Radfahrer und Auto am Kreisverkehr – Wer hat wann gegenüber wem Vorfahrt?

Radfahrer und Auto am Kreisverkehr – Wer hat wann gegenüber wem Vorfahrt?

Hat ein Radfahrer auf einem neben einem Kreisverkehr geführten Radweg das Verkehrszeichen „Vorfahrt gewähren“ zu beachten, wenn er eine Zufahrtsstraße zum Kreisverkehr queren will, ist der Radfahrer gegenüber den Autos, die über die Zufahrtsstraße in den Kreisverkehr einfahren wollen, wartepflichtig.
Das gilt auch dann, wenn die Autofahrer vor dem Radweg und dem Erreichen des Kreisverkehrs selbst das Zeichen „Vorfahrt gewähren“ in Kombination mit dem Zeichen „Kreisverkehr“ passieren müssen.

Das hat der 9. Zivilsenat des Oberlandesgerichts (OLG) Hamm mit Urteil vom 17.07.2012 – 9 U 200/11 – entschieden.

In dem dieser Entscheidung zugrunde liegenden Fall erlitt die Klägerin einen Verkehrsunfall, als sie mit ihrem Elektrofahrrad auf dem neben einer Kreisfahrbahn geführten Radweg am Kreisverkehr die Einmündung einer Straße querte. Sie stieß im Einmündungsbereich mit dem Auto der Beklagten zusammen, die von der einmündenden Straße kommend in den Kreisverkehr einfahren wollte.
Vor dem Queren der Straße haben Radfahrer das Verkehrszeichen „Vorfahrt gewähren“ (Zeichen 205 der Straßenverkehrsordnung) zu beachten.
Die in den Kreisverkehr einfahrenden Autofahrer passieren vor dem Radweg und dem Kreisverkehr ebenfalls das Zeichen „Vorfahrt gewähren“ in Kombination mit dem Zeichen „Kreisverkehr“ (Zeichen 215 der Straßenverkehrsordnung).

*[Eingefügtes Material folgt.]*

def Spec_detect_rows_include_closed (board : List (List String)) (col : String) (length : Int) (out : Int × Int × Int) : Prop := out = detect_rows_include_closed_alt board col length
instance (board : List (List String)) (col : String) (length : Int) (out : Int × Int × Int) : Decidable (Spec_detect_rows_include_closed board col length out) := by unfold Spec_detect_rows_include_closed; infer_instance

-- ===== CLAIM (what is proved, stated in full; the proofs are below) =====
def Claim_equal_detect_rows_include_closed : Prop := ∀ (board : List (List String)) (col : String) (length : Int), Dom_detect_rows_include_closed board col length → Pre_detect_rows_include_closed board col length → Spec_detect_rows_include_closed board col length (detect_rows_include_closed board col length)

-- ===== LEMMAS AND PROOFS =====

-- proof-side model of A's scan along one line (absolute index t, run counter, end positions)
def pvSim (col : String) (L : Int) : List String → Int → Int → List Int → Int × List Int
  | [], _, count, eps => (count, eps)
  | c :: rest, t, count, eps =>
    if c == col then pvSim col L rest (t + 1) (count + 1) eps
    else pvSim col L rest (t + 1) 0 (if count == L then eps ++ [t - 1] else eps)

-- element of a line under Python's bounds guard
def pvStone (l : List String) (t : Int) : Option String :=
  if 0 ≤ t ∧ t < (l.length : Int) then some (l.getD t.toNat "") else none

-- one-hot classification of the run ending at line position j
def pvCls (l : List String) (L j : Int) : Int × Int × Int :=
  match pvStone l (j - L) == some " ", pvStone l (j + 1) == some " " with
  | true, true => (1, 0, 0)
  | false, false => (0, 0, 1)
  | _, _ => (0, 1, 0)

def pvClsStr (l : List String) (L j : Int) : String :=
  match pvStone l (j - L) == some " ", pvStone l (j + 1) == some " " with
  | true, true => "OPEN"
  | false, false => "CLOSED"
  | _, _ => "SEMIOPEN"

-- the final end-position list of A's scan started at (t, count) on suffix rest of l
def pvEpsF (col : String) (L : Int) (l rest : List String) (t count : Int) : List Int :=
  if (pvSim col L rest t count []).1 == L
  then (pvSim col L rest t count []).2 ++ [(l.length : Int) - 1]
  else (pvSim col L rest t count []).2
theorem pv_inner_char (lb : Bool) (b : List String) : ∀ (s : Int),
    (PySem.List.enumerate b s).map (fun ti =>
      if (ti.1 == s + (b.length : Int) - 1) && !lb then "    " ++ ti.2 ++ " --new \\"
      else if (ti.1 == s + (b.length : Int) - 1) && lb then "    " ++ ti.2
      else "    " ++ ti.2 ++ " \\") = pvBlockLines lb b := by
  induction b with
  | nil => intro s; simp [PySem.List.enumerate, pvBlockLines]
  | cons t rest ih =>
    intro s
    rw [PySem.List.enumerate_cons]
    cases rest with
    | nil =>
      have hc : (s == s + ((1 : Nat) : Int) - 1) = true := by simp
      cases lb <;> simp [pvBlockLines, PySem.List.enumerate]
    | cons u rest' =>
      have hshift : ∀ (ti : Int × String),
          (ti.1 == s + (((t :: u :: rest').length : Nat) : Int) - 1)
            = (ti.1 == (s + 1) + (((u :: rest').length : Nat) : Int) - 1) := by
        intro ti
        have : s + (((t :: u :: rest').length : Nat) : Int) - 1
             = (s + 1) + (((u :: rest').length : Nat) : Int) - 1 := by
          simp only [List.length_cons]
          push_cast
          ring
        rw [this]
      have hc0 : (s == s + (((t :: u :: rest').length : Nat) : Int) - 1) = false := by
        simp only [beq_eq_false_iff_ne, ne_eq, List.length_cons]
        intro h
        push_cast at h
        omega
      simp only [List.map_cons]
      rw [List.map_congr_left (fun ti _ => by rw [hshift ti])]
      rw [ih (s + 1)]
      simp only [hc0, Bool.false_and, Bool.false_eq_true, ite_false]
      rw [pvBlockLines]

Die Klägerin hat von der Beklagten Schadensersatz verlangt, u.a. ein Schmerzensgeld in Höhe von 15.000 €. Sie ist der Meinung, die Beklagte habe ihr Vorfahrtsrecht verletzt. Sie hätte sie vor der Einfahrt in den Kreisverkehr passieren lassen müssen.

Der 9. Zivilsenat des OLG Hamm hat die Klage abgewiesen, weil die Klägerin ein erhebliches, eine Mithaftung der Beklagten ausschließendes Eigenverschulden an dem Unfall treffe.
Die Beklagte habe kein Vorfahrtsrecht verletzt. Aufgrund der von ihr zu passierenden Verkehrszeichen sei sie lediglich gegenüber dem auf der eigentlichen Kreisbahn befindlichen Verkehr wartepflichtig gewesen und nicht auch gegenüber Radfahrern, die den neben der Kreisbahn befindlichen Radweg benutzten.
Demgegenüber habe die Klägerin der Beklagten Vorfahrt gewähren müssen. Ihre Wartepflicht gelte nicht nur gegenüber Fahrzeugen, die vom Kreisverkehr in die Zufahrtsstraße abbiegen, sondern auch gegenüber den Fahrzeugen, die über die Zufahrtsstraße in den Kreisverkehr einfahren wollten.
Nur so verstanden ergebe die vorhandene Beschilderung einen Sinn.
Hinzu komme, dass die Klägerin vorliegend über einen abgesenkten Bordstein vom Radweg auf die Fahrbahn der Zufahrtstraße gefahren sei.
Nach der Straßenverkehrsordnung habe sich derjenige, der über einen abgesenkten Bordstein auf eine Fahrbahn einfahre, so zu verhalten, dass eine Gefährdung anderer Verkehrsteilnehmer ausgeschlossen sei. Daraus folge, dass ihm insoweit auch kein Vorfahrtsrecht zustehen könne.
Ihm Übrigen fehlten auf der Fahrbahn der Zufahrtsstraße hier auch Markierungen für einen querenden Radweg, was ebenfalls ein Anhaltspunkt dafür sei, dass ein querender Radfahrer wartepflichtig sei.

Das hat die Pressestelle des Oberlandesgerichts Hamm am 06.11.2013 mitgeteilt.